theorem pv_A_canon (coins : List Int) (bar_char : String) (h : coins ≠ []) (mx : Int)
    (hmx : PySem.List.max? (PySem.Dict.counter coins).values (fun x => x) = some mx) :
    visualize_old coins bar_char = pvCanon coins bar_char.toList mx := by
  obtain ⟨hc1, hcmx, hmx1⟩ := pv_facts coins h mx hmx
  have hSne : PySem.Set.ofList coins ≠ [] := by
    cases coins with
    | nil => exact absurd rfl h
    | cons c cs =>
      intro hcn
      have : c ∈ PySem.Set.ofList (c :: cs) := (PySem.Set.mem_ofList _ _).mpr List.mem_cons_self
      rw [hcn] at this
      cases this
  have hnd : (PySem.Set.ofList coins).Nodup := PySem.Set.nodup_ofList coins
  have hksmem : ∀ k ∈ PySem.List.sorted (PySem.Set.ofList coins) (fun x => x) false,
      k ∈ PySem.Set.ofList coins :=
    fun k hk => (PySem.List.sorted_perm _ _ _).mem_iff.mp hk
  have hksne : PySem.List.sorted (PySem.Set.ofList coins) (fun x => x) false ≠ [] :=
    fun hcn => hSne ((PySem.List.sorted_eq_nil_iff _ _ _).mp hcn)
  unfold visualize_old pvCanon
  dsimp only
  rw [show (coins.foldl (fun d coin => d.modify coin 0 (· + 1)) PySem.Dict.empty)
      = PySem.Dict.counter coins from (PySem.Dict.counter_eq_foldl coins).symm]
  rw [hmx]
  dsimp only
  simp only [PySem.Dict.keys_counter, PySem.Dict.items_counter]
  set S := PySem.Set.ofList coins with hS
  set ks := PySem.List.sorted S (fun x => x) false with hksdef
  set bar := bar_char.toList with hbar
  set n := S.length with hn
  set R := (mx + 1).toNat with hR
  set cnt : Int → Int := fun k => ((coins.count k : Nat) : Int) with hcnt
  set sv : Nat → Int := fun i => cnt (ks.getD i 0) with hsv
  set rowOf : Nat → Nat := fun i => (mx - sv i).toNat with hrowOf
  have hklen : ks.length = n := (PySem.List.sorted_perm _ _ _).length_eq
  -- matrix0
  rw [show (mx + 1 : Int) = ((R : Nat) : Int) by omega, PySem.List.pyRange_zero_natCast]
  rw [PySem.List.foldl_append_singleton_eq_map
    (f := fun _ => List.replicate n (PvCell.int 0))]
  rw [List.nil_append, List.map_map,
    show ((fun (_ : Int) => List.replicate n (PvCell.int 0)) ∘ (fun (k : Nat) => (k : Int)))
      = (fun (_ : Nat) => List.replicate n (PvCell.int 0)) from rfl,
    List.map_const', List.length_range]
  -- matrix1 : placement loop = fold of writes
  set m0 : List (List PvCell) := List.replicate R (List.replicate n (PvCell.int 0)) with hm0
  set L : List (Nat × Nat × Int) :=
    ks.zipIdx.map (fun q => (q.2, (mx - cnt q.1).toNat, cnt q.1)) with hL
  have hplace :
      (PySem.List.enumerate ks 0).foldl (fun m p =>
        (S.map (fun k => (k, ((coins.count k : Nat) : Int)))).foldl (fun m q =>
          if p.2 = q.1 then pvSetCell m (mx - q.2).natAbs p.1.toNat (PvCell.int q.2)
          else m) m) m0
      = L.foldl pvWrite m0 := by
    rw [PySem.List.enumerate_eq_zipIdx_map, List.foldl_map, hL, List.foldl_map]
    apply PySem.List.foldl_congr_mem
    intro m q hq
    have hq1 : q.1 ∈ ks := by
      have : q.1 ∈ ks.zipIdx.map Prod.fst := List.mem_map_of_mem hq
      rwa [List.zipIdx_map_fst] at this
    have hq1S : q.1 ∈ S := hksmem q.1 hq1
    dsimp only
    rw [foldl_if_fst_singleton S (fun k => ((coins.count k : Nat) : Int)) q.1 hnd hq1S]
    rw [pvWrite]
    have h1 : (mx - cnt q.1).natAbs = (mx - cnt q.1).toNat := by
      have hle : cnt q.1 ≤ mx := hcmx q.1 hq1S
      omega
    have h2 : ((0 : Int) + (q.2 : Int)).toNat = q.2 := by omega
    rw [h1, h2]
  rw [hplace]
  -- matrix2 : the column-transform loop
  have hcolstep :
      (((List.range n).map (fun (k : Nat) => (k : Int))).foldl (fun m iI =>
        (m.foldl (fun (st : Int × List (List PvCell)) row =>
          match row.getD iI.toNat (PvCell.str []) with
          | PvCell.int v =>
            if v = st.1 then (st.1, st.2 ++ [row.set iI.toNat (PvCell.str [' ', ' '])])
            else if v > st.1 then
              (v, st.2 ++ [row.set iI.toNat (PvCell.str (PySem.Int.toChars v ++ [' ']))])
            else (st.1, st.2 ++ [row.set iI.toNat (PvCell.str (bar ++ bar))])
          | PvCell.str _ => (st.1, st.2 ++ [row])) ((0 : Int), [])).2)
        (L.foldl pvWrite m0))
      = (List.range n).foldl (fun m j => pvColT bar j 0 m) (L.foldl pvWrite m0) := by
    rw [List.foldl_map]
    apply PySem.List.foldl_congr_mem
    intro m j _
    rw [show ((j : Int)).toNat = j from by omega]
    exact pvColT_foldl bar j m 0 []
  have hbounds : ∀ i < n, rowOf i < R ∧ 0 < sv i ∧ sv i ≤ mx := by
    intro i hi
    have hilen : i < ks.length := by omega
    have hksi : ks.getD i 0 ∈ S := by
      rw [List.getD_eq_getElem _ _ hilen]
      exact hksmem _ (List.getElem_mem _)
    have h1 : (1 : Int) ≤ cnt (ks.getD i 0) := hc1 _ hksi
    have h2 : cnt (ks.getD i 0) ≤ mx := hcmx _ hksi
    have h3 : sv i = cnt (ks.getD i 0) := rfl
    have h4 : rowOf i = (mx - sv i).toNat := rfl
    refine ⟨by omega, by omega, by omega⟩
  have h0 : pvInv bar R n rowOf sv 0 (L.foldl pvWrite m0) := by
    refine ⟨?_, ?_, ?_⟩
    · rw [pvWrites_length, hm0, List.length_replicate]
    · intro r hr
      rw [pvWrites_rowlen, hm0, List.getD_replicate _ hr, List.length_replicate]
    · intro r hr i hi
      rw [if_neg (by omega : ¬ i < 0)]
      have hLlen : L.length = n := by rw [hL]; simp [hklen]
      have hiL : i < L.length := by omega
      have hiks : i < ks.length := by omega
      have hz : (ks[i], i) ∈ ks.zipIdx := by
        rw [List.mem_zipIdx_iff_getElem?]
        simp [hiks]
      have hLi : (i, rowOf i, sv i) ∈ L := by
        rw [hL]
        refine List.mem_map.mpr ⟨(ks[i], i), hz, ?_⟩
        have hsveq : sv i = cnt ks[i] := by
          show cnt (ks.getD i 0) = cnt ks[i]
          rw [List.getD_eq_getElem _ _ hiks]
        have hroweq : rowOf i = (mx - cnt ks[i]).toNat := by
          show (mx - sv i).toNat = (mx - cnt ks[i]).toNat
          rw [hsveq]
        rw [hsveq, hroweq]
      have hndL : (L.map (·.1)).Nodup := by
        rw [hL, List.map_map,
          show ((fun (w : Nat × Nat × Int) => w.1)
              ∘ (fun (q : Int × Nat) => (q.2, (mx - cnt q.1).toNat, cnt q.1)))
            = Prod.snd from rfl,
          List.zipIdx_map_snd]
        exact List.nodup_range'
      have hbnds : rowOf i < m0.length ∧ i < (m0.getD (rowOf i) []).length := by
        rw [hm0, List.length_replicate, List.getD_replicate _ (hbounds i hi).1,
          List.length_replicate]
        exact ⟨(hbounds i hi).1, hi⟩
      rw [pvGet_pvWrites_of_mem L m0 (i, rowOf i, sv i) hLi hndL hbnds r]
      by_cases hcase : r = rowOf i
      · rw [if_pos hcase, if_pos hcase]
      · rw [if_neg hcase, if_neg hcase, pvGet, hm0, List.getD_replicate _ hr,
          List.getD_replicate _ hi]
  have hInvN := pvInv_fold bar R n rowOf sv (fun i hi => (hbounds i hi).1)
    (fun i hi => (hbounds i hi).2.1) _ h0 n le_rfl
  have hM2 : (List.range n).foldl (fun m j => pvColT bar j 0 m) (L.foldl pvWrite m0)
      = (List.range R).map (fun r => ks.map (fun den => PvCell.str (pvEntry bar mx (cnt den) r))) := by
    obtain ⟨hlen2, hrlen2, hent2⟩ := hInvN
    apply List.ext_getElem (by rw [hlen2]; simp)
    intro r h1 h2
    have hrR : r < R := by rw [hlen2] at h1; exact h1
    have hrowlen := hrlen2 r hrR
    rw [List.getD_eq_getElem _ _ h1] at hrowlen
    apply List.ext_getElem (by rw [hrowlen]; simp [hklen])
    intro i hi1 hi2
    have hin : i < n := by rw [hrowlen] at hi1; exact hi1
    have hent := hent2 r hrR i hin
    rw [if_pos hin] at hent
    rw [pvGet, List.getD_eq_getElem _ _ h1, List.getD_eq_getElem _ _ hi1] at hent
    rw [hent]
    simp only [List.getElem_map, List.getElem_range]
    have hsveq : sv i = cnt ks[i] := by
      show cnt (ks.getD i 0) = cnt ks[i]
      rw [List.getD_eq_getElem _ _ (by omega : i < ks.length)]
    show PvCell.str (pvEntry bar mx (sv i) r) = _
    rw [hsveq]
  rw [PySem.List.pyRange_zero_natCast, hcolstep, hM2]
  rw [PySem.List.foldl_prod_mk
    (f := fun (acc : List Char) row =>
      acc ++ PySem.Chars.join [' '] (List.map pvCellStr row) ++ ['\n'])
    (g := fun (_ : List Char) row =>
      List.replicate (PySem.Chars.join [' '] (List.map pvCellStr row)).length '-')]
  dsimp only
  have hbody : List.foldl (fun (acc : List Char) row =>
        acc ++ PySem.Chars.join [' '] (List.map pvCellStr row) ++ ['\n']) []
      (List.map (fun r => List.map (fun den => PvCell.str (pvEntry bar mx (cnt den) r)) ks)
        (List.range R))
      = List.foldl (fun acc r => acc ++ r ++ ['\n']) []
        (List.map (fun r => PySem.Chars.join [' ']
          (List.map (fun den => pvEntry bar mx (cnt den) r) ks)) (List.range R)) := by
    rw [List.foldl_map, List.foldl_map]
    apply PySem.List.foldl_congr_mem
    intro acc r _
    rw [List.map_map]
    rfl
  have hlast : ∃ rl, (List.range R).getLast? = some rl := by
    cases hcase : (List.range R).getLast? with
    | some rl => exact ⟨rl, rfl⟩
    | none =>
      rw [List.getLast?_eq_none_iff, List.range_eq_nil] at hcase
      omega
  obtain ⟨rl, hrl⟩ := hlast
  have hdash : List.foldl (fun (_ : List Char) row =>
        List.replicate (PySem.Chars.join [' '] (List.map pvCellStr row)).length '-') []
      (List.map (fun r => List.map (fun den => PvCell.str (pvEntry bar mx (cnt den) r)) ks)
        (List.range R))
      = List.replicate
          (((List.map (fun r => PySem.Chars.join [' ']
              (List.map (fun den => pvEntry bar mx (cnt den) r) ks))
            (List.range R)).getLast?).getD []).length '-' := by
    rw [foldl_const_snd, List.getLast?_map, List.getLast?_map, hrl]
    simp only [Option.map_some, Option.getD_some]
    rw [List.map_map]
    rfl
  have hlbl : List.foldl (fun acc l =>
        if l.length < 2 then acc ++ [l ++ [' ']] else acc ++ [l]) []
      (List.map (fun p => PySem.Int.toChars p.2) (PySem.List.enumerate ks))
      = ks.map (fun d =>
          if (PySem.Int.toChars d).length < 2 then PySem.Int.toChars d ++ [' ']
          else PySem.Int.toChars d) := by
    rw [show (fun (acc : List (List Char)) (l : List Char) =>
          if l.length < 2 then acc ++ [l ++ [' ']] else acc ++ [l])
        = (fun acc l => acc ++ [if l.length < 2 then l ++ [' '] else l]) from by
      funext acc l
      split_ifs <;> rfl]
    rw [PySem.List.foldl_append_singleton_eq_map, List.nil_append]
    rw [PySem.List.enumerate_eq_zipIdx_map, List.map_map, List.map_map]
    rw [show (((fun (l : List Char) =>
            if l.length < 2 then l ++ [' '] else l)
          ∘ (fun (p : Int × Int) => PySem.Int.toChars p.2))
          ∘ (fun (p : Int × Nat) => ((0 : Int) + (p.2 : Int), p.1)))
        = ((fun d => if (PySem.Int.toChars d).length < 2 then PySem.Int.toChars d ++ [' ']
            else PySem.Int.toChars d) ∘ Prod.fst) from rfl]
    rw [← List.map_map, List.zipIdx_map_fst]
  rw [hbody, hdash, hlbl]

--

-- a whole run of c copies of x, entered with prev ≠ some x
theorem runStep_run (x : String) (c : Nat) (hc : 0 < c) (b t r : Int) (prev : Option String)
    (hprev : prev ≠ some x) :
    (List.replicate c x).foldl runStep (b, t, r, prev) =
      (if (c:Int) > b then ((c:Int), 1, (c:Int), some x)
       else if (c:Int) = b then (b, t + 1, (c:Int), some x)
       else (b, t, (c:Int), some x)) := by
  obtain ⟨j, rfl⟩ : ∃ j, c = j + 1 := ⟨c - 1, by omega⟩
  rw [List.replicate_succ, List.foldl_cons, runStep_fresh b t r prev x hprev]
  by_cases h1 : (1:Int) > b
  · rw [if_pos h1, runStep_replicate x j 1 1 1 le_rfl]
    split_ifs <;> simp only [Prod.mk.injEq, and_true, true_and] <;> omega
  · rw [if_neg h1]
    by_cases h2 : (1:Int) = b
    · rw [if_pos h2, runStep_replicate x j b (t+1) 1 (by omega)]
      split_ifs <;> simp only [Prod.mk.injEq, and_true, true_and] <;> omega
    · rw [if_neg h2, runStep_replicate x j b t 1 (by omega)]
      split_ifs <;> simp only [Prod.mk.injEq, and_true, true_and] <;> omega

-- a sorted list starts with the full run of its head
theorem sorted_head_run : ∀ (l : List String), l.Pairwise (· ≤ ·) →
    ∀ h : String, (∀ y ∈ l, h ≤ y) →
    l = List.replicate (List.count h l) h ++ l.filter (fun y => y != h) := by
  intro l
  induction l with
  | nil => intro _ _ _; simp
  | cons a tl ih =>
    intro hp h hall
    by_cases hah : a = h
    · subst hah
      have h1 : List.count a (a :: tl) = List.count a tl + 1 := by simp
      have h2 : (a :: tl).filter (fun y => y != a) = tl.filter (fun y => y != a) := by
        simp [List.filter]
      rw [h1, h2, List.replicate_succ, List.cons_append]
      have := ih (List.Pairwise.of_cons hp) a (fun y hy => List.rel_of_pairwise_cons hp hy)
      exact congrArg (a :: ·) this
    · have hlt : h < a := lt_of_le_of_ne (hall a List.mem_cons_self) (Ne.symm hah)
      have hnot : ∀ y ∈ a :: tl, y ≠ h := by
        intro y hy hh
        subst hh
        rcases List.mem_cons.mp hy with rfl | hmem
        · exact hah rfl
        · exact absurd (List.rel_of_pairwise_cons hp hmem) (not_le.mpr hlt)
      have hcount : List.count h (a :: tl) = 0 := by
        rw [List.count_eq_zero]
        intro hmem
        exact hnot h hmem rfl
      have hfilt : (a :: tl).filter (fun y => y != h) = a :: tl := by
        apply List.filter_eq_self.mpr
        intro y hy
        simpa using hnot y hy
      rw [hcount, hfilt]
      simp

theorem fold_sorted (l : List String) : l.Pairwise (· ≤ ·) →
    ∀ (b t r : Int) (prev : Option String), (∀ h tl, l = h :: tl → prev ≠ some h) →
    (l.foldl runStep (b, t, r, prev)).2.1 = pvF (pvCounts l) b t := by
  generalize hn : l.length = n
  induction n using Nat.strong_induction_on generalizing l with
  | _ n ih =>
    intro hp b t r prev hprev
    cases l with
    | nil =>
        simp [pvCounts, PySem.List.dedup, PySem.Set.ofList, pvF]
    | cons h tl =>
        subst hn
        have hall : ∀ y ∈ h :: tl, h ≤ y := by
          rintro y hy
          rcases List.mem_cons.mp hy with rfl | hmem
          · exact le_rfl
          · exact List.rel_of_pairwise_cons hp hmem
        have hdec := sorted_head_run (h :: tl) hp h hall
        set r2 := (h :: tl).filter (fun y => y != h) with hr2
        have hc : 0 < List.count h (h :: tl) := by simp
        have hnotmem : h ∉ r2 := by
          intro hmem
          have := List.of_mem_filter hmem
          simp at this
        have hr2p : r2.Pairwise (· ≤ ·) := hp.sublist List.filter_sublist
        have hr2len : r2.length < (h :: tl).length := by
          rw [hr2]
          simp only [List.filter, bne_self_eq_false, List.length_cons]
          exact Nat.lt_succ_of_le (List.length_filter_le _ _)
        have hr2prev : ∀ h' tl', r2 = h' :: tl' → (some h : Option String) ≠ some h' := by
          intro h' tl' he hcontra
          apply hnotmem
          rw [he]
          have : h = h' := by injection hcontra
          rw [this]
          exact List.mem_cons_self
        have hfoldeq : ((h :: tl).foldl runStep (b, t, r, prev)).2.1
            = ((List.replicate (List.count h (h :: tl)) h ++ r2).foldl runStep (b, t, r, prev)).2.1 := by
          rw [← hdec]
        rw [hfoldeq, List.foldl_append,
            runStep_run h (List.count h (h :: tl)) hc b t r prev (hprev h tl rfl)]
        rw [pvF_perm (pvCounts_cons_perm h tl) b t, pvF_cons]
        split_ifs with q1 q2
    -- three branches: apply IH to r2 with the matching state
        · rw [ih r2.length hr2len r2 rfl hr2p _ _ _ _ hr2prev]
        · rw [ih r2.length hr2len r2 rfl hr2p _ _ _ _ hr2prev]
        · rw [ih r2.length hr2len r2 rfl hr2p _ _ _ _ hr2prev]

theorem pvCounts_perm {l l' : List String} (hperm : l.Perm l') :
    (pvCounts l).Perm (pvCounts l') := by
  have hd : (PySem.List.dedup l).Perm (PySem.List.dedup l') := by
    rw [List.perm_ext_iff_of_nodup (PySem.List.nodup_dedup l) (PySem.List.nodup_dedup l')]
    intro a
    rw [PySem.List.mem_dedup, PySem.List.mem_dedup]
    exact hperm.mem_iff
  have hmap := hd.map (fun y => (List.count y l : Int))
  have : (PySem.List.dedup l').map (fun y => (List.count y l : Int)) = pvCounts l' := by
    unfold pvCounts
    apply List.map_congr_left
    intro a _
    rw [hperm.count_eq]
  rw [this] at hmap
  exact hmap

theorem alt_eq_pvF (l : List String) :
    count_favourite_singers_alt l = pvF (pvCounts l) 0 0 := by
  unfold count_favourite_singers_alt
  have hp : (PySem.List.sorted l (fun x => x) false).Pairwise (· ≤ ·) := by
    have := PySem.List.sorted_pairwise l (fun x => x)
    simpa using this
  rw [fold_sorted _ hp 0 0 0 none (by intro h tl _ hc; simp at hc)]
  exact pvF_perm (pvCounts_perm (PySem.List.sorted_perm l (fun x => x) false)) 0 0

### Your task
The reply is to be one number, the count of lines in the records above that contain "hInvN".

### Answer space
2